- **What you should do**:
Count up the lines in the listing below that hold "show", and answer with the total alone.

◆ ◆ ◆ ◆ ◆

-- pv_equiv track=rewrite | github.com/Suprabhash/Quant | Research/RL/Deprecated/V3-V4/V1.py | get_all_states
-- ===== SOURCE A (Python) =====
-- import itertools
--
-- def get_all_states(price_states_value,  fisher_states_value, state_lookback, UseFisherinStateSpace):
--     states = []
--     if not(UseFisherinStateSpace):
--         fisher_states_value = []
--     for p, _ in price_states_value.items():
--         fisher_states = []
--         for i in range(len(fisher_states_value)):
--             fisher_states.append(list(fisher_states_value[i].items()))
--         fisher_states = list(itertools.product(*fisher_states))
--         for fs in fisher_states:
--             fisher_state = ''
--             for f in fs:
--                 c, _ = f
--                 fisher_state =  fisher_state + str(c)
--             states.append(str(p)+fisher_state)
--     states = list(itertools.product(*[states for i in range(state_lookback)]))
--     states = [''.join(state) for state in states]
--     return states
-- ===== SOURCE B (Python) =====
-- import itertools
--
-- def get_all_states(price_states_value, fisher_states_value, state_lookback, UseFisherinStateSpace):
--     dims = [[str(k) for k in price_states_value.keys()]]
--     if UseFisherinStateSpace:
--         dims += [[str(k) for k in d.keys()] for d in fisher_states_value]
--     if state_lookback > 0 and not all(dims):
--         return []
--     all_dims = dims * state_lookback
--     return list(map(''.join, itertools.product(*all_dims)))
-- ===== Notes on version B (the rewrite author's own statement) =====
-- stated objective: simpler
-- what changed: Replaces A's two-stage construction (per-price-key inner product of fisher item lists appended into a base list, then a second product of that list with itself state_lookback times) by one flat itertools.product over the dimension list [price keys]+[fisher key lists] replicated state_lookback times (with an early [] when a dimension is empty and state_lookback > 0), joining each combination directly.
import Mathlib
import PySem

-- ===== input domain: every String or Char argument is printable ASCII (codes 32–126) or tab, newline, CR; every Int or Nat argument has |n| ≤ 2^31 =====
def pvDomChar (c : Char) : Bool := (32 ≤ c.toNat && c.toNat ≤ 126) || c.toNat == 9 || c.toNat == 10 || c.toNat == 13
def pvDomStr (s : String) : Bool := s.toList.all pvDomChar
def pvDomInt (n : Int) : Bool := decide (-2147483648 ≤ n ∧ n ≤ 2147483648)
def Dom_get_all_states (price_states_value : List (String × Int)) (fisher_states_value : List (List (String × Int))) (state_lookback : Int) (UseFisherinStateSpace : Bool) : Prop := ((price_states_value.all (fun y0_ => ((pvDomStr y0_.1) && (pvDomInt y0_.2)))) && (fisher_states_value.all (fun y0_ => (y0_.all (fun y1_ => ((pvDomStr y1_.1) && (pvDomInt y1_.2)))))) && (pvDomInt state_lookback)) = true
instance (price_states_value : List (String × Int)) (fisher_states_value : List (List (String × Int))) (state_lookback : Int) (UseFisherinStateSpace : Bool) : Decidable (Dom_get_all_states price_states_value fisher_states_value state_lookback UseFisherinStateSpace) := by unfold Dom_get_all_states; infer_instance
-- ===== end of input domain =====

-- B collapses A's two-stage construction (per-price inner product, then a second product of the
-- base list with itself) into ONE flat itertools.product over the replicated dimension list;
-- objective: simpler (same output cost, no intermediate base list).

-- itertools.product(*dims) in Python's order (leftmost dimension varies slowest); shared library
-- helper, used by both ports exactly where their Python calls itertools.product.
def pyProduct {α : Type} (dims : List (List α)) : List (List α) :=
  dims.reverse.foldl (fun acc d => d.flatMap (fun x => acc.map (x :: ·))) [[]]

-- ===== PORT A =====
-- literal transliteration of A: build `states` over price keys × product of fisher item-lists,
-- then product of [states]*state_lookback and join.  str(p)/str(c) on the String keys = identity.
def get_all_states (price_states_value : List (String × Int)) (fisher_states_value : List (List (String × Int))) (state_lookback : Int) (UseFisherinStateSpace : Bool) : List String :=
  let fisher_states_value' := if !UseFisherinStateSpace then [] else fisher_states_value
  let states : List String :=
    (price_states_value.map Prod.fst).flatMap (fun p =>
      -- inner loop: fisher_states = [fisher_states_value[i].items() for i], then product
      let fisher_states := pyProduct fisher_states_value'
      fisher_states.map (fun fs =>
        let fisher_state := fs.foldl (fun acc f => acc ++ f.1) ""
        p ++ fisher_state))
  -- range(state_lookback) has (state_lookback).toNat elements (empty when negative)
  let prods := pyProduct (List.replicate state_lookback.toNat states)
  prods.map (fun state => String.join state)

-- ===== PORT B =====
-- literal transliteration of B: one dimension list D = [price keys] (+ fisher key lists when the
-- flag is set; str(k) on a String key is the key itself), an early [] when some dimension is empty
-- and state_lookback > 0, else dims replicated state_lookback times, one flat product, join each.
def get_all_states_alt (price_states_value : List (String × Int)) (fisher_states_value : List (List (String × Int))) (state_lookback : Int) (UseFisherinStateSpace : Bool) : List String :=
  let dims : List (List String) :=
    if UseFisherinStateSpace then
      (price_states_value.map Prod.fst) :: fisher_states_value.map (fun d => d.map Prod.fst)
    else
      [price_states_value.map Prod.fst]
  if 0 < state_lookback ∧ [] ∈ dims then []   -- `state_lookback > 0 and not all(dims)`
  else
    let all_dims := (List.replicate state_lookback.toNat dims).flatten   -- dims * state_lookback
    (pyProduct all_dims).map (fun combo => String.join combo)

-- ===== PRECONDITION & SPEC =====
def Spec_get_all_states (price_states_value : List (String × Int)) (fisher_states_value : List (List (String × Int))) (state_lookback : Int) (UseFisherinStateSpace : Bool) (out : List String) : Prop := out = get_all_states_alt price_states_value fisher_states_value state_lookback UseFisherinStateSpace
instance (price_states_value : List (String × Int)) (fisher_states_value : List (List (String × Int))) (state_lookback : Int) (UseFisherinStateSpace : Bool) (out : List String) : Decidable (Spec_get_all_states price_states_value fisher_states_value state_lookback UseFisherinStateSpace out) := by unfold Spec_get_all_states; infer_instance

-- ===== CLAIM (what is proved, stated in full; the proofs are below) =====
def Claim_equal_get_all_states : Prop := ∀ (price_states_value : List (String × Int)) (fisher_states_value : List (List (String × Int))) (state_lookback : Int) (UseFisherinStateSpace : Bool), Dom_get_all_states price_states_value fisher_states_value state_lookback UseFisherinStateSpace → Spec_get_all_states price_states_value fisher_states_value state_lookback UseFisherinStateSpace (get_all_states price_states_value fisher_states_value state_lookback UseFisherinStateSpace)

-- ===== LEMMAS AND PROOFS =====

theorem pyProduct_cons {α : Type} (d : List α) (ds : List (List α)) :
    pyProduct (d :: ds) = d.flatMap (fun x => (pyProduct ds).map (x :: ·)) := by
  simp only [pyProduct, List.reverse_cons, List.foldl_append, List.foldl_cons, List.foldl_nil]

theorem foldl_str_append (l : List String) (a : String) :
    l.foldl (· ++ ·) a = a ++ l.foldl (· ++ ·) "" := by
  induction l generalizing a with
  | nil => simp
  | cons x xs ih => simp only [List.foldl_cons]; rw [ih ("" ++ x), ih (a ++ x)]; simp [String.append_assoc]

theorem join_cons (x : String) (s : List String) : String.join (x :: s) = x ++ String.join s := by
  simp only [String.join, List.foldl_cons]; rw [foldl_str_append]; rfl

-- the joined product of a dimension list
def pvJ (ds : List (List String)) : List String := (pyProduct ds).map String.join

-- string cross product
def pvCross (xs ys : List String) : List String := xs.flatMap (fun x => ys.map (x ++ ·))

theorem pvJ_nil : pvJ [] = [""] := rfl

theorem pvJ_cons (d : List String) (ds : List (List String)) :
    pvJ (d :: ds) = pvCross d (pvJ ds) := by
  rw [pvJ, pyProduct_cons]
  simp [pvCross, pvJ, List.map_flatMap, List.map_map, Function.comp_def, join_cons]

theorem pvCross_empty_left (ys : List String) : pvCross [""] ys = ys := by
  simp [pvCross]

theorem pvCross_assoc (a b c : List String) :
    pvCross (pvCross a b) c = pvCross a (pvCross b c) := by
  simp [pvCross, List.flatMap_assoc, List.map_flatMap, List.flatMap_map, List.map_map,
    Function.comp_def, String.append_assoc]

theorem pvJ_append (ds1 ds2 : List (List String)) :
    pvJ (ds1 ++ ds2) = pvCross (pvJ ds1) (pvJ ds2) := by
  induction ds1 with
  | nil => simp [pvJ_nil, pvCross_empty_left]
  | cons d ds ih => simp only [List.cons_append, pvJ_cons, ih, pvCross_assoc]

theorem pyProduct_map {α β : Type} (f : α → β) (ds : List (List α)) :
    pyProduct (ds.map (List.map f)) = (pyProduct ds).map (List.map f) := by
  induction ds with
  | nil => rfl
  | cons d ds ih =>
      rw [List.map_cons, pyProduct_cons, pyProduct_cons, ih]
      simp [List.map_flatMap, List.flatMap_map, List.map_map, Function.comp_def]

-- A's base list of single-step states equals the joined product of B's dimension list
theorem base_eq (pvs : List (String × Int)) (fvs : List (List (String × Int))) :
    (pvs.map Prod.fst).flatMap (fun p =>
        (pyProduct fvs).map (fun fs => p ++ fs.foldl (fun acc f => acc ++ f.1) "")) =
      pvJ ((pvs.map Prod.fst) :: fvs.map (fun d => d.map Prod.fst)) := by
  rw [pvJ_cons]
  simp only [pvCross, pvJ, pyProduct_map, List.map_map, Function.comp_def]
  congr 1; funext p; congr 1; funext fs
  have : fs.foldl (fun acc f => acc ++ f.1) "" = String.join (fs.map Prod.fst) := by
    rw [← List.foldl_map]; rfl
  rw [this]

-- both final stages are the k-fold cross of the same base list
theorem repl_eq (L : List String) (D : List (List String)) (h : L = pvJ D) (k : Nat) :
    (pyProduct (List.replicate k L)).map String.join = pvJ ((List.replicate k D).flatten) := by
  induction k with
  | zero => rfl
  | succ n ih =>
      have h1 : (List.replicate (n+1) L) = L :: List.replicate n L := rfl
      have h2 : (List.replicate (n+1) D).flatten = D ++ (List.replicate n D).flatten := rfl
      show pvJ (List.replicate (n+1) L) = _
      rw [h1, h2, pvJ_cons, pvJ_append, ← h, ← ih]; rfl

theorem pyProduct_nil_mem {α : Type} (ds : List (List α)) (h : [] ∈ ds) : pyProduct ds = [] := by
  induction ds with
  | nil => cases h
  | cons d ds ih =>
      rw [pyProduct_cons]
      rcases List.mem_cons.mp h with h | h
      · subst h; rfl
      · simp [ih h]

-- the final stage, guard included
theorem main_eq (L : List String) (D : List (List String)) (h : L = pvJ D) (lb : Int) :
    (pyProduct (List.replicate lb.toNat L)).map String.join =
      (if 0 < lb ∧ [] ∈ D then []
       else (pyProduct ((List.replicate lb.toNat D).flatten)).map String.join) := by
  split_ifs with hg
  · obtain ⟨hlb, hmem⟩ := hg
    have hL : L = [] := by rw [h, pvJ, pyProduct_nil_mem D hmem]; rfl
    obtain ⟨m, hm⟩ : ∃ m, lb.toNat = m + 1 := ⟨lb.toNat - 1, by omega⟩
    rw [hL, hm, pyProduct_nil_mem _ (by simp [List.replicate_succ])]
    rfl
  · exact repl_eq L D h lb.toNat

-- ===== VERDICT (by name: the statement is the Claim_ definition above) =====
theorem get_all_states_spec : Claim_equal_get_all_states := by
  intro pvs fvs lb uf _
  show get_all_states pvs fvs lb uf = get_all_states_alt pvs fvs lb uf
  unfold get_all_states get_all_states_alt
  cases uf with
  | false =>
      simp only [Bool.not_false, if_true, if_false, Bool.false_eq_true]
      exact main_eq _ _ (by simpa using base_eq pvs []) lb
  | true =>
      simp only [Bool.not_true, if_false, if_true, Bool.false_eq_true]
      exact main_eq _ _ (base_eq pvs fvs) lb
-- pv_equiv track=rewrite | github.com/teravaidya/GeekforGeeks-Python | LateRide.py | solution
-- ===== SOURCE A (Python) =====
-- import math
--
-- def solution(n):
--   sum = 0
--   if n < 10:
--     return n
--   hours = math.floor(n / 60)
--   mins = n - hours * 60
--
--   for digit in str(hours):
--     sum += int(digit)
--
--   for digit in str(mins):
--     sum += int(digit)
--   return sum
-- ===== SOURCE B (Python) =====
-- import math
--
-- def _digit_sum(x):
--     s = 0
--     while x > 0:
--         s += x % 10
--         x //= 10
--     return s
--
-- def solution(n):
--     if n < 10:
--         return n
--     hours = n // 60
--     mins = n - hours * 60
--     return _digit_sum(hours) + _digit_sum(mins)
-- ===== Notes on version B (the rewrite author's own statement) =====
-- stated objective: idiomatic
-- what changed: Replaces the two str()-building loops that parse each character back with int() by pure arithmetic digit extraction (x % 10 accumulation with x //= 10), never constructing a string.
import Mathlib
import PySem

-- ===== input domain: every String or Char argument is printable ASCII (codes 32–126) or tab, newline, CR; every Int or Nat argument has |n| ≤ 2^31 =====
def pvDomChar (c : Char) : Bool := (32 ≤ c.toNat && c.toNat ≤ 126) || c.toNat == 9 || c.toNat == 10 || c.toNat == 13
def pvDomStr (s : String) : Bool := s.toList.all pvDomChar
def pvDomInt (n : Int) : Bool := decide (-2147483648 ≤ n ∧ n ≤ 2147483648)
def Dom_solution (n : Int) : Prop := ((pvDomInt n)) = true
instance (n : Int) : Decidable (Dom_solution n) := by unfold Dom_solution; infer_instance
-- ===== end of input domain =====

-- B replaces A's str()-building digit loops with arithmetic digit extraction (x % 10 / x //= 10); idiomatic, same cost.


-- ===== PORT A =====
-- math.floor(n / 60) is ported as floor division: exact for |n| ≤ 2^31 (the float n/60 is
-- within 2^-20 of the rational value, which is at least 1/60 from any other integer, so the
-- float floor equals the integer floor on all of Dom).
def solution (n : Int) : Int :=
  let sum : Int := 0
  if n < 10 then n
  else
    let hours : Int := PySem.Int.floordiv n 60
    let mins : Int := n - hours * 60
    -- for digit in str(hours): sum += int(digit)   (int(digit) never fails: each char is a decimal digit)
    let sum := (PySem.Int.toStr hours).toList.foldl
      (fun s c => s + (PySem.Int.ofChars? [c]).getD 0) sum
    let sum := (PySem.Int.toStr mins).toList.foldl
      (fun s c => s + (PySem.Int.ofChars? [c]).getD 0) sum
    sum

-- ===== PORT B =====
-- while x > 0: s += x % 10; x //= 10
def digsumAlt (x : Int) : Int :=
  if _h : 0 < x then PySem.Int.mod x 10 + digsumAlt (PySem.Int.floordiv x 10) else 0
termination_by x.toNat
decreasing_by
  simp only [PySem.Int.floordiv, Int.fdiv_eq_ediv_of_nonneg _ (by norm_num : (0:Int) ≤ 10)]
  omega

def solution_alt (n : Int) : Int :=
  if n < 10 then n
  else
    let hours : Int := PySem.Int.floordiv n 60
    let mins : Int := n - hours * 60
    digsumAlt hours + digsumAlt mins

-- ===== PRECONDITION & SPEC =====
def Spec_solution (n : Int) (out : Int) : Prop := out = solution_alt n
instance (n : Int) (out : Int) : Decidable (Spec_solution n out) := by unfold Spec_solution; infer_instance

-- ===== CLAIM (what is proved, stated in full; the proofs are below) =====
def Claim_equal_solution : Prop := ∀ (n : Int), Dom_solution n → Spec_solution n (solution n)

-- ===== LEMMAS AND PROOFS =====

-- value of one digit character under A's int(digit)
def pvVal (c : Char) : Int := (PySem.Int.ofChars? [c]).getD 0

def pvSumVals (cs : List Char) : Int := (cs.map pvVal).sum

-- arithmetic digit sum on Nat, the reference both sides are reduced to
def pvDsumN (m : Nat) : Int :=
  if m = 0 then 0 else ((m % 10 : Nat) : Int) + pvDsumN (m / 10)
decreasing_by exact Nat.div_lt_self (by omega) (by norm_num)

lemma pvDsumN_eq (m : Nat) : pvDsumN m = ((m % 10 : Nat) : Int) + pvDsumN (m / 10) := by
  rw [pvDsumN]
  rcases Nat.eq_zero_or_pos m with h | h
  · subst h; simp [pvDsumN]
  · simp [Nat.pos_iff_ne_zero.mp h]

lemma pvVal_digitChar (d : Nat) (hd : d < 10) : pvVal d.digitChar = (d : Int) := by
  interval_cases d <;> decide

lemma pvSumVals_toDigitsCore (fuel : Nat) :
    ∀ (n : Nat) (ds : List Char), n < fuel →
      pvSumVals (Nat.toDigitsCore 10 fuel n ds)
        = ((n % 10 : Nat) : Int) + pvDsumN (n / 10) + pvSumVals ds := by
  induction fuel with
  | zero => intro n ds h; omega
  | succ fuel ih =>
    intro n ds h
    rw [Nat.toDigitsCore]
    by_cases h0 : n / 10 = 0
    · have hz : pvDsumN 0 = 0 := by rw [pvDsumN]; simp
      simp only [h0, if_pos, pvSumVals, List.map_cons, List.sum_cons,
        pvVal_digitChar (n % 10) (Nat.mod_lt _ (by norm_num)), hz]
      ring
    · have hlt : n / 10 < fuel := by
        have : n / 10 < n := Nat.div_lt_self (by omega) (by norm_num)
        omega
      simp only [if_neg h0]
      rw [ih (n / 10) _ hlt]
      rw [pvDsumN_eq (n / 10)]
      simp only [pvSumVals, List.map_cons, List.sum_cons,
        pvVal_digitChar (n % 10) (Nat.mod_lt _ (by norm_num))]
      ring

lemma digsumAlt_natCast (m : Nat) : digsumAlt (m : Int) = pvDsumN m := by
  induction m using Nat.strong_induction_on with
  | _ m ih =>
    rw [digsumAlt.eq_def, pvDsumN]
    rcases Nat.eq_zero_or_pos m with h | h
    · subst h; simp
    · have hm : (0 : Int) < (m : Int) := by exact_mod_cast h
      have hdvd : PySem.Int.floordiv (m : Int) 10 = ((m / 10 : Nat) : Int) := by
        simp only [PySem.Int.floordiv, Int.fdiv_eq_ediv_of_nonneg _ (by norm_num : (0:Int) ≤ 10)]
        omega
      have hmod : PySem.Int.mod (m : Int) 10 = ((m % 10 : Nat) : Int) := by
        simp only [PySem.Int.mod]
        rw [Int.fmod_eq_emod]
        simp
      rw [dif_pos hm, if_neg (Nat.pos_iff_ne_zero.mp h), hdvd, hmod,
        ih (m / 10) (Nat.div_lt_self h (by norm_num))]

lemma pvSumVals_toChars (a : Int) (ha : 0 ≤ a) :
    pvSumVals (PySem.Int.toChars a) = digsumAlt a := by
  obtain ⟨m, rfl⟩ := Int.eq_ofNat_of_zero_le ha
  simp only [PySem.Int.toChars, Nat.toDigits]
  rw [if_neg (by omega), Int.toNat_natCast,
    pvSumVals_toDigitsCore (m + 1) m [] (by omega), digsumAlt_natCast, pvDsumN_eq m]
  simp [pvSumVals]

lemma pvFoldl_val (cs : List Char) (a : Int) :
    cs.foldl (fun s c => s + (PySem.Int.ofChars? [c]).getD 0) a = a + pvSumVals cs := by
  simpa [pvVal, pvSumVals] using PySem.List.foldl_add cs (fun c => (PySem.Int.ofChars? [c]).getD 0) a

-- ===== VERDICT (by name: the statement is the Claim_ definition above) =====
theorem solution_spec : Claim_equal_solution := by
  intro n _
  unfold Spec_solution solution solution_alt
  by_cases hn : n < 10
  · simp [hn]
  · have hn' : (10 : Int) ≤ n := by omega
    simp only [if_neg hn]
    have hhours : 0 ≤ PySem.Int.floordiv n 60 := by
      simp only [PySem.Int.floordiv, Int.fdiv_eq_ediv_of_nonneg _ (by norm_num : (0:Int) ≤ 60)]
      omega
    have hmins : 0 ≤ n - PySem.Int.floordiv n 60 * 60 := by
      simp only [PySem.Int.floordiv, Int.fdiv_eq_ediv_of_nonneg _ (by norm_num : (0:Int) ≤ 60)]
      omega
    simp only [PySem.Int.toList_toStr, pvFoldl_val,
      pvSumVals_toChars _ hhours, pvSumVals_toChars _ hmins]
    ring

◆ ◆ ◆ ◆ ◆

- **Result of the task**:
2